The third component for applying an ROI lens is to tangibly connect student success and financial sustainability. As various student success measures—including retention, progression, average student credit hour load, and increase in credit completion—improve, so too may the net revenue the institution earns. This increase in net revenue may be further enhanced by adopting student learning and advising systems that increase efficiency. The financial ROI applies to students as well, translating their success into reduced tuition, quicker completion, and faster entry into the workforce.

These three components—a holistic understanding of resources, a focus on unit cost, and a connection between student success and financial sustainability—form the core of an ROI lens.

What Is in the SSI Toolkit?

The SSI Toolkit, created by rpk GROUP in partnership with EDUCAUSE, is built around a new user-friendly Excel-based model. This model helps institutions capture projected revenues to support the SSI, personnel, and other expenses, and new metrics and data visualizations to understand and share the SSI's ROI impact.
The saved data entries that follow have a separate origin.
-- pv_equiv track=rewrite | github.com/Pi3dra/OptiGraphes | moneyprinter.py | generate_chains
-- ===== SOURCE A (Python) =====
-- ALPHABET = ("0", "1", "2", "3")
--
-- def generate_chains(p):
--     """
--     Génère toutes les chaînes de longueur p:
--       - commencent par 'E' et finissent par 'E'
--       - sans deux caractères identiques consécutifs
--     Retourne un générateur (itérer pour parcourir sans tout stocker).
--     """
--     if p < 2:
--         return
--     if p == 2:
--         return
--     if p == 3:
--         for mid in ("1", "2", "3"):
--             yield "0" + mid + "0"
--         return
--
--     def backtrack(prefix):
--         i = len(prefix) # index 0..(p-1)
--         if i == p:
--             yield "".join(prefix)
--             return
--
--         if i == 0:
--             choices = ("0",)
--         elif i == p-1:
--             choices = ("0",)
--         else:
--             prev = prefix[-1]
--             choices = (c for c in ALPHABET if c != prev)
--
--         for c in choices:
--             if i > 0 and c == prefix[-1]:
--                 continue
--             prefix.append(c)
--             yield from backtrack(prefix)
--             prefix.pop()
--
--     yield from backtrack(prefix=[])
-- ===== SOURCE B (Python) =====
-- ALPHABET = ("0", "1", "2", "3")
--
-- def generate_chains(p):
--     if p < 2:
--         return
--     # breadth-first: all valid prefixes of each length, built level by level
--     level = ["0"]
--     for _ in range(p - 2):
--         level = [s + c for s in level for c in ALPHABET if c != s[-1]]
--     for s in level:
--         if s[-1] != "0":
--             yield s + "0"
-- ===== Notes on version B (the rewrite author's own statement) =====
-- stated objective: alternative
-- what changed: A's recursive pruned backtracking DFS over a mutable prefix (a generator yielding one string per leaf) is replaced by an iterative breadth-first build: one list comprehension per position extends the whole level of valid prefixes at once, then a final pass closes each with '0'.
import Mathlib
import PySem

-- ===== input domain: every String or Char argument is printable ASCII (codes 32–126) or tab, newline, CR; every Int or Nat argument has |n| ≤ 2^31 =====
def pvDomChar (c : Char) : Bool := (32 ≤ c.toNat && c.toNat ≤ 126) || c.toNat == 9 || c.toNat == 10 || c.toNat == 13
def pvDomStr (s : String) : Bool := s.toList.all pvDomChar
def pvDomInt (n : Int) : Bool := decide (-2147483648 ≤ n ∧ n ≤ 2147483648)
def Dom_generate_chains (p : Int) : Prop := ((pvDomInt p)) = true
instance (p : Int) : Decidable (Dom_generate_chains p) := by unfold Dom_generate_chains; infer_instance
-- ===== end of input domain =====

-- B replaces A's recursive pruned DFS over a mutable prefix with an iterative breadth-first
-- build: one list of all valid prefixes per position, extended level by level (alternative
-- decomposition; a timing run measures which is faster).

-- ===== PORT A =====
-- A's inner 'backtrack' generator as a list; 'fuel' only makes the recursion total
-- (the i == p check fires before A's fuel runs out on its actual calls).
def gcA_backtrack (p : Int) (pre : List Char) (fuel : Nat) : List String :=
  let i : Int := pre.length
  if i = p then [String.ofList pre]
  else
    match fuel with
    | 0 => []   -- unreachable on A's actual calls
    | f + 1 =>
      let choices : List Char :=
        if i = 0 then ['0']
        else if i = p - 1 then ['0']
        else
          match pre.getLast? with
          | some prev => ['0', '1', '2', '3'].filter (fun c => c ≠ prev)
          | none => []
      choices.foldl
        (fun acc c =>
          if 0 < i ∧ pre.getLast? = some c then acc   -- the 'continue'
          else acc ++ gcA_backtrack p (pre ++ [c]) f)
        []
termination_by fuel

def generate_chains (p : Int) : List String :=
  if p < 2 then []
  else if p = 2 then []
  else if p = 3 then
    ["1", "2", "3"].foldl (fun acc mid => acc ++ ["0" ++ mid ++ "0"]) []
  else gcA_backtrack p [] p.toNat

-- ===== PORT B =====
-- strings carried as List Char; s[-1] on the always-nonempty prefix is getLast?
-- one level step: [s + c for s in level for c in ALPHABET if c != s[-1]]
def gcB_ext (level : List (List Char)) : List (List Char) :=
  level.flatMap (fun s =>
    (['0', '1', '2', '3'].filter (fun c => some c ≠ s.getLast?)).map (fun c => s ++ [c]))

def generate_chains_alt (p : Int) : List String :=
  if p < 2 then []
  else
    let level := (List.range (p - 2).toNat).foldl (fun lv _ => gcB_ext lv) [['0']]
    (level.filter (fun s => s.getLast? ≠ some '0')).map
      (fun s => String.ofList (s ++ ['0']))

-- ===== PRECONDITION & SPEC =====
-- Pre_'s bound sits just under CPython's default recursion limit: beyond it consuming A's
-- generator raises RecursionError (A recurses one frame per character, and the caller's own
-- frames use part of the limit); inside Pre_ A raises nothing.
def Pre_generate_chains (p : Int) : Prop := p ≤ 980
instance (p : Int) : Decidable (Pre_generate_chains p) := by unfold Pre_generate_chains; infer_instance
def pvWitness_generate_chains : Int := (5)

def Spec_generate_chains (p : Int) (out : List String) : Prop := out = generate_chains_alt p
instance (p : Int) (out : List String) : Decidable (Spec_generate_chains p out) := by unfold Spec_generate_chains; infer_instance

-- ===== CLAIM (what is proved, stated in full; the proofs are below) =====
def Claim_equal_generate_chains : Prop := ∀ (p : Int), Dom_generate_chains p → Pre_generate_chains p → Spec_generate_chains p (generate_chains p)

-- ===== LEMMAS AND PROOFS =====

-- k-fold application of the level step
def gcB_iter : Nat → List (List Char) → List (List Char)
  | 0, l => l
  | k + 1, l => gcB_iter k (gcB_ext l)

lemma gcB_iter_append (k : Nat) : ∀ (l₁ l₂ : List (List Char)),
    gcB_iter k (l₁ ++ l₂) = gcB_iter k l₁ ++ gcB_iter k l₂ := by
  induction k with
  | zero => intro l₁ l₂; rfl
  | succ k ih =>
    intro l₁ l₂
    show gcB_iter k (gcB_ext (l₁ ++ l₂)) = _
    rw [show gcB_ext (l₁ ++ l₂) = gcB_ext l₁ ++ gcB_ext l₂ from List.flatMap_append .., ih]
    rfl

lemma gcB_iter_nil (k : Nat) : gcB_iter k [] = [] := by
  induction k with
  | zero => rfl
  | succ k ih => exact ih

lemma gcB_iter_eq_flatMap (k : Nat) (xs : List (List Char)) :
    gcB_iter k xs = xs.flatMap (fun s => gcB_iter k [s]) := by
  induction xs with
  | nil => simp [gcB_iter_nil]
  | cons x t ih =>
    rw [show x :: t = [x] ++ t from rfl, gcB_iter_append, ih]
    simp

lemma gc_flatMap_filter {α β : Type} (l : List α) (h : α → List β) (p : β → Bool) :
    (l.flatMap h).filter p = l.flatMap (fun c => (h c).filter p) := by
  induction l with
  | nil => rfl
  | cons x t ih => simp [List.filter_append, ih]

lemma gc_flatMap_map {α β γ : Type} (l : List α) (h : α → List β) (f : β → γ) :
    (l.flatMap h).map f = l.flatMap (fun c => (h c).map f) := by
  induction l with
  | nil => rfl
  | cons x t ih => simp [List.map_append, ih]

lemma gc_foldl_range (n : Nat) (x : List (List Char)) :
    (List.range n).foldl (fun lv _ => gcB_ext lv) x = gcB_iter n x := by
  induction n generalizing x with
  | zero => rfl
  | succ n ih =>
    rw [List.range_succ_eq_map, List.foldl_cons, List.foldl_map, ih]
    rfl

-- A's DFS from a non-empty prefix with k interior slots left = B's BFS from that prefix
lemma backtrack_eq (k : Nat) : ∀ (p : Int) (pre : List Char) (prev : Char) (fuel : Nat),
    pre.getLast? = some prev → (pre.length : Int) + k + 1 = p → k + 1 ≤ fuel →
    gcA_backtrack p pre fuel =
      ((gcB_iter k [pre]).filter (fun s => s.getLast? ≠ some '0')).map
        (fun s => String.ofList (s ++ ['0'])) := by
  induction k with
  | zero =>
    intro p pre prev fuel hlast hlen hfuel
    obtain ⟨f, rfl⟩ : ∃ f, fuel = f + 1 := ⟨fuel - 1, by omega⟩
    have hne : pre ≠ [] := by intro h; simp [h] at hlast
    have hpos : 0 < pre.length := List.length_pos_iff.mpr hne
    rw [gcA_backtrack]
    simp only
    rw [if_neg (by omega), if_neg (by exact_mod_cast (by omega : (pre.length : Int) ≠ 0)),
      if_pos (by omega)]
    by_cases hp : prev = '0'
    · subst hp
      rw [List.foldl_cons, if_pos ⟨by exact_mod_cast hpos, hlast⟩]
      simp [gcB_iter, hlast]
    · rw [List.foldl_cons,
        if_neg (by rintro ⟨-, h⟩; rw [hlast] at h; exact hp (Option.some_inj.mp h))]
      rw [List.foldl_nil, List.nil_append, gcA_backtrack.eq_def]
      simp only
      rw [if_pos (by simp; omega)]
      simp [gcB_iter, hlast, hp]
  | succ k ih =>
    intro p pre prev fuel hlast hlen hfuel
    obtain ⟨f, rfl⟩ : ∃ f, fuel = f + 1 := ⟨fuel - 1, by omega⟩
    have hne : pre ≠ [] := by intro h; simp [h] at hlast
    have hpos : 0 < pre.length := List.length_pos_iff.mpr hne
    rw [gcA_backtrack]
    simp only
    rw [if_neg (by omega), if_neg (by exact_mod_cast (by omega : (pre.length : Int) ≠ 0)),
      if_neg (by omega), hlast]
    simp only
    rw [show (List.foldl (fun acc c => if 0 < (pre.length : Int) ∧ some prev = some c then acc
            else acc ++ gcA_backtrack p (pre ++ [c]) f)
          [] (List.filter (fun c => decide (c ≠ prev)) ['0', '1', '2', '3']))
        = (List.foldl (fun acc c => acc ++ (if 0 < (pre.length : Int) ∧ some prev = some c
            then ([] : List String) else gcA_backtrack p (pre ++ [c]) f))
          [] (List.filter (fun c => decide (c ≠ prev)) ['0', '1', '2', '3']))
      from PySem.List.foldl_congr_mem _ _ _ _
        (by intro acc c _
            by_cases hx : 0 < (pre.length : Int) ∧ some prev = some c
            · rw [if_pos hx, if_pos hx, List.append_nil]
            · rw [if_neg hx, if_neg hx])]
    rw [PySem.List.foldl_append_eq_flatMap, List.nil_append]
    -- RHS: one BFS step then k more
    rw [show gcB_iter (k + 1) [pre] = gcB_iter k (gcB_ext [pre]) from rfl]
    rw [show gcB_ext [pre]
        = (['0', '1', '2', '3'].filter (fun c => some c ≠ pre.getLast?)).map
            (fun c => pre ++ [c]) from by simp [gcB_ext]]
    rw [hlast]
    rw [show (List.filter (fun c => decide (some c ≠ some prev)) ['0', '1', '2', '3'])
        = (List.filter (fun c => decide (c ≠ prev)) ['0', '1', '2', '3']) from by
      apply List.filter_congr; intro c _; simp]
    rw [gcB_iter_eq_flatMap, List.flatMap_map, gc_flatMap_filter, gc_flatMap_map]
    apply List.flatMap_congr
    intro c hc
    have hcp : c ≠ prev := by
      have := List.of_mem_filter hc; simpa using this
    rw [if_neg (by rintro ⟨-, h⟩; exact hcp (Option.some_inj.mp h).symm)]
    exact ih p (pre ++ [c]) c f List.getLast?_concat (by simp; omega) (by omega)

-- ===== VERDICT (by name: the statement is the Claim_ definition above) =====
theorem generate_chains_spec : Claim_equal_generate_chains := by
  intro p _ _
  show generate_chains p = generate_chains_alt p
  by_cases h1 : p < 2
  · simp [generate_chains, generate_chains_alt, h1]
  · by_cases h2 : p = 2
    · subst h2; decide
    · by_cases h3 : p = 3
      · subst h3; decide
      · have h4 : 4 ≤ p := by omega
        rw [generate_chains, if_neg h1, if_neg h2, if_neg h3,
          generate_chains_alt, if_neg h1]
        obtain ⟨m, hm⟩ : ∃ m : Nat, p.toNat = m + 1 := ⟨p.toNat - 1, by omega⟩
        rw [hm, gcA_backtrack]
        simp only [List.length_nil]
        rw [if_neg (by omega), if_pos (by norm_num), List.foldl_cons,
          if_neg (by rintro ⟨h, -⟩; omega), List.foldl_nil, List.nil_append, List.nil_append]
        rw [backtrack_eq ((p - 2).toNat) p ['0'] '0' m rfl (by simp; omega) (by omega)]
        rw [gc_foldl_range]
-- the body of B's any-loop, at a natural index
lemma body_eq (vals : List Int) (k : Nat) (hk : k < vals.length) :
    (let rest := PySem.List.slice vals none (some ((k : Int))) ++ PySem.List.slice vals (some ((k : Int) + 1)) none
     let rest2 := if PySem.List.pyGetD vals ((k : Int)) 0 > 1 then rest ++ [PySem.List.pyGetD vals ((k : Int)) 0 - 1] else rest
     pyAllEqual rest2)
    = pyAllEqual ((vals.take k ++ vals.drop (k + 1)) ++ (if 1 < vals[k] then [vals[k] - 1] else [])) := by
  have h1 : PySem.List.slice vals none (some (k : Int)) = vals.take k := PySem.List.slice_to_natCast vals k
  have h2 : PySem.List.slice vals (some ((k : Int) + 1)) none = vals.drop (k + 1) := by
    have := PySem.List.slice_from_natCast vals (k + 1)
    push_cast at this
    exact this
  have h3 : PySem.List.pyGetD vals (k : Int) 0 = vals[k] := by
    rw [PySem.List.pyGetD_natCast]
    exact List.getD_eq_getElem vals 0 hk
  simp only [h1, h2, h3]
  split_ifs with h
  · rfl
  · simp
In addition to the model, the toolkit takes the user through an exposure to the ROI lens and offers case studies showing how to apply the lens and a roadmap for how to get started. Finally, the toolkit includes opportunities for connections around using an ROI lens with SSIs.

How Can I Use the Toolkit at My Institution?

The EDUCAUSE SSI Toolkit reflects an institution's ongoing commitment to empower stakeholders and help them move from data to informed action. The toolkit provides actionable best practice around SSIs and ROI in one complete package and can help institutions with many critical tasks.

Making SSI Choices

The all-in cost of an initiative is often unknown, which prevents institutions from understanding the total investment they are making. In addition, if success is not defined, institutional leaders cannot rationally choose between various SSI options. By capturing total investment and the expected outcomes for different SSIs, the tool supports institutions in choosing between options based on ROI.

Capturing Reallocation Opportunities

Research indicates that institutional investment in SSIs is largely through the use of existing personnel (55 percent, on average). By helping institutions understand the use of current personnel, the tool can support them in making informed reallocation decisions, moving people (and their time) toward initiatives that better achieve each institution's student success priorities.

Breaking Down Silos

Populating and using the ROI tool creates a valuable intersection point between the work of the chief academic officer, the chief financial officer, and the student affairs/success lead. These efforts help break down silos within institutions, bringing together the resources, metrics, and leadership needed for students to succeed.

Creating Sustainability

Although many institutions are interested in innovation, few have taken the holistic view required to achieve sustainable innovation. Launching an SSI can be viewed as a success, but is not in and of itself how we would define success. The toolkit creates clarity around how the project is being supported—both in terms of launching it and maintaining it over time. It also demonstrates the connections between student success and net revenue.

Telling the ROI Story

The toolkit supports a shift in the conversation from spending alone (What does the SSI cost?) to ROI (What good things might happen as a result of our initiative?) Second, institutions are encouraged to set targets around what will happen. Ultimately, the goal is to move from the numbers to the story. The right metrics help us do this. To support institutional change management and culture change, the toolkit focuses on defining what success will look like, and then indicates how to measure that success.

Identifying Exit Strategies

Institutional culture is generally better at launching new initiatives than shutting down existing ones. By clearly identifying and measuring success over the long term and including metrics around both student success and financial impact, the tool helps institutions determine when initiatives are not working. At that point, the institution can make a data-informed decision about whether to continue, modify, or exit from individual initiatives.